Lovelace’s father was George Gordon, Lord Byron, the Romantic poet whose flamboyant personality and affairs with both men and women made him one of the most colorful figures of his age. If one were to apply a modern term, we’d probably call him bisexual, but given his personality, I’m guessing he might identify as “pansexual” himself if born today. We should always be careful applying such terms to historical figures, of course—but at the very least, it seems clear he fell under our big queer umbrella.
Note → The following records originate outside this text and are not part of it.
-- pv_equiv track=rewrite | github.com/ddullgi/BOJ | 프로그래머스/lv2/17677. ［1차］ 뉴스 클러스터링/［1차］ 뉴스 클러스터링.py | new_set
-- ===== SOURCE A (Python) =====
-- def new_set(s):
--     s = s.lower()
--     result = set()
--     for i in range(1, len(s)):
--         t = s[i - 1:i + 1]
--         x = 0
--         if t.isalpha():
--             if t in result:
--                 while True:
--                     if (t + str(x)) in result:
--                         x += 1
--                     else:
--                         result.add(t + str(x))
--                         break
--
--             else:
--                 result.add(t)
--
--     return result
-- ===== SOURCE B (Python) =====
-- def new_set(s):
--     s = s.lower()
--     seen = {}
--     out = []
--     for i in range(1, len(s)):
--         t = s[i - 1:i + 1]
--         if t.isalpha():
--             c = seen.get(t, 0)
--             out.append(t if c == 0 else t + str(c - 1))
--             seen[t] = c + 1
--     return set(out)
-- ===== Notes on version B (the rewrite author's own statement) =====
-- stated objective: faster
-- what changed: A probes the result set with an unbounded while-loop of repeated membership tests (t+str(0), t+str(1), ...) to find the free dedup suffix for each repeated bigram; B keeps a per-bigram running-count dictionary and computes the suffix index directly with one dictionary lookup per bigram, then builds the set from the emitted list.
import Mathlib
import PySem

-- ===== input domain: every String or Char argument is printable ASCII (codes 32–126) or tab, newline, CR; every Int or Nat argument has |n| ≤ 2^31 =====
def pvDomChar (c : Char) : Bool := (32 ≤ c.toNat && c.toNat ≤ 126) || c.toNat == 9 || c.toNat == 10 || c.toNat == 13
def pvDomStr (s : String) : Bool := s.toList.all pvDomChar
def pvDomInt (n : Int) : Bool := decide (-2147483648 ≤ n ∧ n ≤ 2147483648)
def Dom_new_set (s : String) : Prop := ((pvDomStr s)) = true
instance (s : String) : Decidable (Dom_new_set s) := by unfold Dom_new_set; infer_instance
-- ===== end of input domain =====

-- B replaces A's membership-probing while-loop with a single running-count dictionary, so each
-- bigram's dedup suffix is computed directly instead of probed for (objective: alternative/faster
-- constant factor; equal return value as a set, proved as equal element lists).

-- ===== PORT A =====
-- the 'while True' probe loop of A; fuel (result.length + 1) only makes the same search total —
-- the proof shows the free suffix is always found within that many steps
def pvProbe (result : PySem.Set String) (t : String) (x : Int) : Nat → PySem.Set String
  | 0 => result
  | fuel + 1 =>
    if PySem.Set.contains result (t ++ PySem.Int.toStr x) then
      pvProbe result t (x + 1) fuel
    else
      PySem.Set.add result (t ++ PySem.Int.toStr x)

-- the body of A's 'for i in range(1, len(s))' loop
def pvStepA (s : String) (result : PySem.Set String) (i : Int) : PySem.Set String :=
  let t := PySem.Str.slice s (some (i - 1)) (some (i + 1))
  let x : Int := 0
  if PySem.Str.strIsalpha t then
    if PySem.Set.contains result t then
      pvProbe result t x (result.length + 1)
    else
      PySem.Set.add result t
  else
    result

def new_set (s : String) : List String :=
  let s := PySem.Str.lower s
  (PySem.List.pyRange 1 (PySem.Str.len s) 1).foldl (pvStepA s) PySem.Set.empty

-- ===== PORT B =====
-- the body of B's loop: state = (seen counts dict, output list)
def pvStepB (s : String) (st : PySem.Dict String Int × List String) (i : Int) :
    PySem.Dict String Int × List String :=
  let t := PySem.Str.slice s (some (i - 1)) (some (i + 1))
  if PySem.Str.strIsalpha t then
    let c := st.1.getD t 0
    (st.1.insert t (c + 1),
     st.2 ++ [if c == 0 then t else t ++ PySem.Int.toStr (c - 1)])
  else
    st

def new_set_alt (s : String) : List String :=
  let s := PySem.Str.lower s
  let st := (PySem.List.pyRange 1 (PySem.Str.len s) 1).foldl (pvStepB s) (PySem.Dict.empty, [])
  PySem.Set.ofList st.2

-- ===== PRECONDITION & SPEC =====
def Spec_new_set (s : String) (out : List String) : Prop := out = new_set_alt s
instance (s : String) (out : List String) : Decidable (Spec_new_set s out) := by unfold Spec_new_set; infer_instance

-- ===== CLAIM (what is proved, stated in full; the proofs are below) =====
def Claim_equal_new_set : Prop := ∀ (s : String), Dom_new_set s → Spec_new_set s (new_set s)

-- ===== LEMMAS AND PROOFS =====

-- the string emitted for the (k+1)-st occurrence of bigram u: u itself first, then u+str(k-1)
def pvEmit (u : String) (k : Nat) : String :=
  if k = 0 then u else u ++ PySem.Int.toStr ((k : Int) - 1)

-- decimal digit list of a Nat, by the grade-school recursion (proof-side mirror of Nat.toDigits 10)
def pvDigs (n : Nat) : List Char :=
  if _h : n < 10 then [Nat.digitChar n]
  else pvDigs (n / 10) ++ [Nat.digitChar (n % 10)]
  decreasing_by exact Nat.div_lt_self (by omega) (by omega)

theorem pvDigs_ne_nil (n : Nat) : pvDigs n ≠ [] := by
  unfold pvDigs
  split <;> simp

theorem pvDigitChar_inj {m n : Nat} (hm : m < 10) (hn : n < 10)
    (h : Nat.digitChar m = Nat.digitChar n) : m = n := by
  interval_cases m <;> interval_cases n <;> simp_all [Nat.digitChar]

theorem pvDigs_inj : ∀ {m n : Nat}, pvDigs m = pvDigs n → m = n := by
  intro m
  induction m using Nat.strong_induction_on with
  | _ m ih =>
    intro n h
    unfold pvDigs at h
    split at h <;> split at h
    · next hm hn =>
      simp only [List.cons.injEq] at h
      exact pvDigitChar_inj hm hn h.1
    · next hm hn =>
      exact absurd h.symm (by
        cases hd : pvDigs (n / 10) with
        | nil => exact absurd hd (pvDigs_ne_nil _)
        | cons a l => simp)
    · next hm hn =>
      exact absurd h (by
        cases hd : pvDigs (m / 10) with
        | nil => exact absurd hd (pvDigs_ne_nil _)
        | cons a l => simp)
    · next hm hn =>
      obtain ⟨h1, h2⟩ := List.append_singleton_inj.mp h
      have hdiv : m / 10 = n / 10 :=
        ih (m / 10) (Nat.div_lt_self (by omega) (by omega)) h1
      have hmod : m % 10 = n % 10 :=
        pvDigitChar_inj (Nat.mod_lt _ (by omega)) (Nat.mod_lt _ (by omega)) h2
      omega

theorem pvToDigitsCore_shift (f : Nat) : ∀ (n : Nat) (l : List Char),
    Nat.toDigitsCore 10 f n l = Nat.toDigitsCore 10 f n [] ++ l := by
  induction f with
  | zero => intro n l; simp [Nat.toDigitsCore]
  | succ f ih =>
    intro n l
    simp only [Nat.toDigitsCore]
    by_cases h : n / 10 = 0
    · simp [h]
    · simp only [h, if_false]
      rw [ih (n / 10) (Nat.digitChar (n % 10) :: l), ih (n / 10) [Nat.digitChar (n % 10)]]
      simp

theorem pvToDigitsCore_eq_pvDigs (f : Nat) : ∀ (n : Nat), n < f →
    Nat.toDigitsCore 10 f n [] = pvDigs n := by
  induction f with
  | zero => intro n h; omega
  | succ f ih =>
    intro n hn
    simp only [Nat.toDigitsCore]
    by_cases h : n / 10 = 0
    · have h10 : n < 10 := by omega
      have : n % 10 = n := Nat.mod_eq_of_lt h10
      rw [if_pos h]
      unfold pvDigs
      rw [dif_pos h10, this]
    · have h10 : ¬ n < 10 := by
        intro hc; exact h (Nat.div_eq_of_lt hc)
      rw [if_neg h, pvToDigitsCore_shift,
          ih (n / 10) (by have := Nat.div_lt_self (n := n) (by omega) (by omega : 1 < 10); omega)]
      conv_rhs => rw [pvDigs]
      rw [dif_neg h10]

theorem pvToDigits_eq_pvDigs (n : Nat) : Nat.toDigits 10 n = pvDigs n := by
  unfold Nat.toDigits
  exact pvToDigitsCore_eq_pvDigs (n + 1) n (by omega)

theorem pvToChars_nonneg (n : Int) (h : 0 ≤ n) :
    PySem.Int.toChars n = pvDigs n.toNat := by
  unfold PySem.Int.toChars
  rw [if_neg (by omega), pvToDigits_eq_pvDigs]

theorem pvToChars_ne_nil (n : Int) (h : 0 ≤ n) : PySem.Int.toChars n ≠ [] := by
  rw [pvToChars_nonneg n h]; exact pvDigs_ne_nil _

theorem pvToStr_inj {m n : Int} (hm : 0 ≤ m) (hn : 0 ≤ n)
    (h : PySem.Int.toStr m = PySem.Int.toStr n) : m = n := by
  have h' : PySem.Int.toChars m = PySem.Int.toChars n := by
    rw [← PySem.Int.toList_toStr, ← PySem.Int.toList_toStr, h]
  rw [pvToChars_nonneg m hm, pvToChars_nonneg n hn] at h'
  have := pvDigs_inj h'
  omega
Granted, Lord Byron left Ada’s mother, Anne Isabella Milbanke, Baroness Wentworth, a month after their daughter’s birth, and died in 1824 when the girl was eight years old. He’s hardly a model of fatherhood. Nevertheless, Ada knew he was her father and had read his poetry, although, the Finding Ada website tells us, “she cared little for it.” She felt a bond with him, however, the site says:
The older Ada got, the more she identified with her father, writing once that she understood his impulses as she too hated any kind of restraint. In the end, she chose to be buried next to him at the Church of St. Mary Magdalene in Hucknall, Nottingham.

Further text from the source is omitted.